**Work to complete**
For the listing below, output exactly the lines from the line with "have hcp : c = p := List.eq_of_mem_replicate (hinf.mem" up to and including the line with "rw [if_neg hhit]", and no other lines.
:: Excerpted data ::
-- pv_equiv track=rewrite | github.com/Ivan1905/starter-kits | alert-combiner-py/src/agent.py | is_address
-- ===== SOURCE A (Python) =====
-- def is_address(w3, addresses: str) -> bool:
--     """
--     this function determines whether address is a valid address
--     :return: is_address: bool
--     """
--     if addresses is None:
--         return True
--
--     is_address = True
--     for address in addresses.split(','):
--         for c in ['a', 'b', 'c', 'd', 'e', 'f', '0', '1', '2', '3', '4', '5', '6', '7', '8', '9']:
--             test_str = c + c + c + c + c + c + c + c + c  # make a string of length 9; I know this is ugly, but regex didnt work
--             if test_str in address.lower():
--                 is_address = False
--
--     return is_address
-- ===== SOURCE B (Python) =====
-- def is_address(w3, addresses: str) -> bool:
--     """Single left-to-right pass per comma segment tracking the current
--     run length of repeated characters, instead of 16 substring searches."""
--     if addresses is None:
--         return True
--
--     for address in addresses.split(','):
--         run = 0
--         prev = ','  # run == 0 makes the first comparison irrelevant
--         for ch in address.lower():
--             run = run + 1 if ch == prev else 1
--             prev = ch
--             if run >= 9 and ch in 'abcdef0123456789':
--                 return False
--     return True
-- ===== Notes on version B (the rewrite author's own statement) =====
-- stated objective: simpler
-- what changed: Replaces the 16 length-9 substring searches per comma segment by a single left-to-right pass that counts the current run of repeated characters and fails as soon as a run of 9 hex/digit characters is seen.
import Mathlib
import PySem

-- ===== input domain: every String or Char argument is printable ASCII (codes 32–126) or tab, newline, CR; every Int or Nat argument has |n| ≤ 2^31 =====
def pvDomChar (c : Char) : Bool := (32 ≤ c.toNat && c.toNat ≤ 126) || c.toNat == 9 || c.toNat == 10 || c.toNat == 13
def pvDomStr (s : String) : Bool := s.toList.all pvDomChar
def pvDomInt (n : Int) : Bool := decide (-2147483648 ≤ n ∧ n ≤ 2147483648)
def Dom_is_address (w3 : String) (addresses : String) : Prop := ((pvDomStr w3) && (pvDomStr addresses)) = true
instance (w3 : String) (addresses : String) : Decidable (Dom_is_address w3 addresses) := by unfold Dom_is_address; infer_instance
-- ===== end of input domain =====

-- B replaces A's 16 length-9 substring searches per comma segment by one
-- run-length counting pass per segment (objective: simpler).


-- ===== PORT A =====
-- the 16-element list A loops over
def pvHexList : List Char := ['a', 'b', 'c', 'd', 'e', 'f', '0', '1', '2', '3', '4', '5', '6', '7', '8', '9']

-- literal transliteration of A (addresses : String, so Python's 'addresses is None' branch is vacuous)
def is_address (w3 : String) (addresses : String) : Bool :=
  (PySem.Chars.splitOn addresses.toList [',']).foldl
    (fun is_addr address =>
      pvHexList.foldl
        (fun acc c =>
          let test_str := [c, c, c, c, c, c, c, c, c]
          if PySem.Chars.isIn test_str (PySem.Chars.lower address) then false else acc)
        is_addr)
    true

-- ===== PORT B =====
-- the constant string B tests membership in
def pvHexStr : List Char := "abcdef0123456789".toList

-- the inner for-loop of B: previous char and current run length; true = run of 9 hex chars found
def pvScan : List Char → Char → Nat → Bool
  | [], _, _ => false
  | ch :: rest, prev, run =>
    let run' := if ch == prev then run + 1 else 1
    if 9 ≤ run' ∧ pvHexStr.contains ch then true else pvScan rest ch run'

def is_address_alt (w3 : String) (addresses : String) : Bool :=
  !((PySem.Chars.splitOn addresses.toList [',']).any
      (fun address => pvScan (PySem.Chars.lower address) ',' 0))

-- ===== PRECONDITION & SPEC =====
def Spec_is_address (w3 : String) (addresses : String) (out : Bool) : Prop := out = is_address_alt w3 addresses
instance (w3 : String) (addresses : String) (out : Bool) : Decidable (Spec_is_address w3 addresses out) := by unfold Spec_is_address; infer_instance

-- ===== CLAIM (what is proved, stated in full; the proofs are below) =====
def Claim_equal_is_address : Prop := ∀ (w3 : String) (addresses : String), Dom_is_address w3 addresses → Spec_is_address w3 addresses (is_address w3 addresses)

-- ===== LEMMAS AND PROOFS =====

-- the two hex-character containers hold the same characters
lemma pv_hex_eq : pvHexStr = pvHexList := by decide

-- A's flag-setting inner loop is 'acc && no hex run-string occurs'
lemma pv_foldl_flag (cs : List Char) (p : Char → Bool) (acc : Bool) :
    cs.foldl (fun a c => if p c then false else a) acc = (acc && !(cs.any p)) := by
  induction cs generalizing acc with
  | nil => simp
  | cons c cs ih =>
    simp only [List.foldl_cons, List.any_cons, ih]
    by_cases h : p c = true <;> simp [h]

-- A's outer flag loop over the segments
lemma pv_foldl_outer (segs : List (List Char)) (q : List Char → Bool) (acc : Bool) :
    segs.foldl (fun a s => (a && !(q s))) acc = (acc && !(segs.any q)) := by
  induction segs generalizing acc with
  | nil => simp
  | cons s segs ih => simp [List.foldl_cons, ih, Bool.and_assoc]

-- decomposition of an infix occurrence across an append
lemma pv_infix_append_cases {α : Type} {u a b : List α} (h : u <:+: a ++ b) :
    u <:+: a ∨ u <:+: b ∨ ∃ u1 u2, u = u1 ++ u2 ∧ u1 ≠ [] ∧ u1 <:+ a ∧ u2 <+: b := by
  obtain ⟨p, q, hpq⟩ := h
  have h1 : p ++ (u ++ q) = a ++ b := by simpa [List.append_assoc] using hpq
  rcases List.append_eq_append_iff.mp h1 with ⟨a', ha, hb⟩ | ⟨c', hp, hb⟩
  · rcases List.append_eq_append_iff.mp hb with ⟨w, hw1, hw2⟩ | ⟨w, hw1, hw2⟩
    · -- a' = u ++ w : a = p ++ u ++ w, so u <:+: a
      left
      exact ⟨p, w, by rw [ha, hw1]; simp [List.append_assoc]⟩
    · -- u = a' ++ w, a = p ++ a', b = w ++ q
      by_cases ha' : a' = []
      · right; left
        subst ha'
        simp only [List.nil_append] at hw1
        exact ⟨[], q, by simp [hw1, hw2]⟩
      · right; right
        exact ⟨a', w, hw1, ha', ⟨p, ha.symm⟩, ⟨q, hw2.symm⟩⟩
  · -- p = a ++ c', b = c' ++ u ++ q : u infix of b
    right; left
    exact ⟨c', q, by simp [hb, List.append_assoc]⟩
-- the run-length scan finds exactly the occurrences of a 9-repeated hex char
lemma pv_scan_spec (l : List Char) (p : Char) (r : Nat)
    (hinv : pvHexStr.contains p = true → r < 9) :
    pvScan l p r = true ↔
      ∃ c, pvHexStr.contains c = true ∧ List.replicate 9 c <:+: (List.replicate r p ++ l) := by
  induction l generalizing p r with
  | nil =>
    simp only [pvScan, List.append_nil]
    constructor
    · intro h; exact absurd h (by simp)
    · rintro ⟨c, hc, hinf⟩
      have h9 : (List.replicate 9 c).length ≤ (List.replicate r p).length := hinf.length_le
      simp only [List.length_replicate] at h9
      have hcp : c = p := List.eq_of_mem_replicate (hinf.mem (by simp))
      exact absurd (hinv (hcp ▸ hc)) (by omega)
  | cons ch rest ih =>
    simp only [pvScan]
    by_cases hch : ch = p
    · subst hch
      have hrepl : List.replicate r ch ++ ch :: rest = List.replicate (r + 1) ch ++ rest := by
        rw [List.replicate_add]; simp
      simp only [beq_self_eq_true, if_true]
      by_cases hhit : 9 ≤ r + 1 ∧ pvHexStr.contains ch = true
      · rw [if_pos hhit]
        constructor
        · intro _
          refine ⟨ch, hhit.2, ?_⟩
          rw [hrepl]
          have hpre : List.replicate 9 ch <+: List.replicate (r + 1) ch := by
            have : List.replicate (r + 1) ch = List.replicate 9 ch ++ List.replicate (r + 1 - 9) ch := by
              rw [← List.replicate_add]; congr 1; omega
            exact ⟨List.replicate (r + 1 - 9) ch, this.symm⟩
          exact (hpre.trans (List.prefix_append _ rest)).isInfix
        · intro _; rfl
      · rw [if_neg hhit]
        rw [ih ch (r + 1) (fun hc => by by_contra hlt; exact hhit ⟨by omega, hc⟩)]
        rw [hrepl]
    · have hbeq : (ch == p) = false := by simp [hch]
      simp only [hbeq, Bool.false_eq_true, if_false]
      have h19 : ¬ (9 ≤ 1 ∧ pvHexStr.contains ch = true) := by rintro ⟨h, -⟩; omega
      rw [if_neg h19]
      rw [ih ch 1 (fun _ => by omega)]
      simp only [List.replicate_one, List.singleton_append]
      constructor
      · rintro ⟨c, hc, hinf⟩
        exact ⟨c, hc, hinf.trans (List.suffix_append (List.replicate r p) (ch :: rest)).isInfix⟩
      · rintro ⟨c, hc, hinf⟩
        refine ⟨c, hc, ?_⟩
        rcases pv_infix_append_cases hinf with h | h | ⟨u1, u2, hu, hne, hs, hp'⟩
        · -- inside the pending run: c = p and 9 ≤ r, impossible by the invariant
          have h9 : (9 : Nat) ≤ r := by
            have := h.length_le; simpa using this
          have hcp : c = p := List.eq_of_mem_replicate (h.mem (by simp))
          exact absurd (hinv (hcp ▸ hc)) (by omega)
        · exact h
        · -- straddling occurrence: u1 forces c = p, u2 forces c = ch ≠ p
          have hcp : c = p := by
            obtain ⟨x, hx⟩ := hs
            have hmem : u1.head hne ∈ List.replicate r p := by
              rw [← hx]; exact List.mem_append_right x (List.head_mem hne)
            have hc1 : u1.head hne = c := by
              have : u1.head hne ∈ List.replicate 9 c := by
                rw [hu]; exact List.mem_append_left u2 (List.head_mem hne)
              exact List.eq_of_mem_replicate this
            rw [← hc1]; exact List.eq_of_mem_replicate hmem
          by_cases hu2 : u2 = []
          · subst hu2
            have h9 : (9 : Nat) ≤ r := by
              have hlen := hs.length_le
              have hl1 : u1.length = 9 := by
                have := congrArg List.length hu; simpa using this.symm
              simp [hl1] at hlen; exact hlen
            exact absurd (hinv (hcp ▸ hc)) (by omega)
          · have hcch : c = ch := by
              obtain ⟨y, hy⟩ := hp'
              have : u2.head hu2 = ch := by
                have := congrArg (List.head? ·) hy
                simp [List.head?_append_of_ne_nil _ hu2, List.head?_eq_some_head hu2] at this
                exact this
              have hc2 : u2.head hu2 = c := by
                have : u2.head hu2 ∈ List.replicate 9 c := by
                  rw [hu]
                  exact List.mem_append_right u1 (List.head_mem hu2)
                exact List.eq_of_mem_replicate this
              rw [← hc2, this]
            exact absurd (hcch.symm.trans hcp) hch

-- per-segment agreement: A's 16 substring tests = B's run-length scan
lemma pv_segment_agree (address : List Char) :
    pvHexList.any (fun c => PySem.Chars.isIn [c, c, c, c, c, c, c, c, c] (PySem.Chars.lower address))
      = pvScan (PySem.Chars.lower address) ',' 0 := by
  rw [Bool.eq_iff_iff]
  rw [pv_scan_spec _ ',' 0 (fun _ => by omega)]
  simp only [List.replicate_zero, List.nil_append, List.any_eq_true]
  have hrepl : ∀ c : Char, [c, c, c, c, c, c, c, c, c] = List.replicate 9 c := fun c => rfl
  constructor
  · rintro ⟨c, hc, hin⟩
    refine ⟨c, ?_, ?_⟩
    · rw [pv_hex_eq, List.contains_iff_mem]; exact hc
    · rw [← hrepl c, ← PySem.Chars.isIn_iff_infix]; exact hin
  · rintro ⟨c, hc, hinf⟩
    refine ⟨c, ?_, ?_⟩
    · rw [pv_hex_eq, List.contains_iff_mem] at hc; exact hc
    · rw [PySem.Chars.isIn_iff_infix, hrepl c]; exact hinf

-- ===== VERDICT (by name: the statement is the Claim_ definition above) =====
theorem is_address_spec : Claim_equal_is_address := by
  intro w3 addresses _
  unfold Spec_is_address is_address is_address_alt
  have hstep : ∀ (is_addr : Bool) (address : List Char),
      pvHexList.foldl
        (fun acc c =>
          let test_str := [c, c, c, c, c, c, c, c, c]
          if PySem.Chars.isIn test_str (PySem.Chars.lower address) then false else acc)
        is_addr
      = (is_addr && !(pvScan (PySem.Chars.lower address) ',' 0)) := by
    intro is_addr address
    rw [pv_foldl_flag pvHexList
      (fun c => PySem.Chars.isIn [c, c, c, c, c, c, c, c, c] (PySem.Chars.lower address)) is_addr]
    rw [pv_segment_agree]
  simp only [hstep]
  rw [pv_foldl_outer]
  simp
:::
**Solution to the exercise**
      have hcp : c = p := List.eq_of_mem_replicate (hinf.mem (by simp))
      exact absurd (hinv (hcp ▸ hc)) (by omega)
  | cons ch rest ih =>
    simp only [pvScan]
    by_cases hch : ch = p
    · subst hch
      have hrepl : List.replicate r ch ++ ch :: rest = List.replicate (r + 1) ch ++ rest := by
        rw [List.replicate_add]; simp
      simp only [beq_self_eq_true, if_true]
      by_cases hhit : 9 ≤ r + 1 ∧ pvHexStr.contains ch = true
      · rw [if_pos hhit]
        constructor
        · intro _
          refine ⟨ch, hhit.2, ?_⟩
          rw [hrepl]
          have hpre : List.replicate 9 ch <+: List.replicate (r + 1) ch := by
            have : List.replicate (r + 1) ch = List.replicate 9 ch ++ List.replicate (r + 1 - 9) ch := by
              rw [← List.replicate_add]; congr 1; omega
            exact ⟨List.replicate (r + 1 - 9) ch, this.symm⟩
          exact (hpre.trans (List.prefix_append _ rest)).isInfix
        · intro _; rfl
      · rw [if_neg hhit]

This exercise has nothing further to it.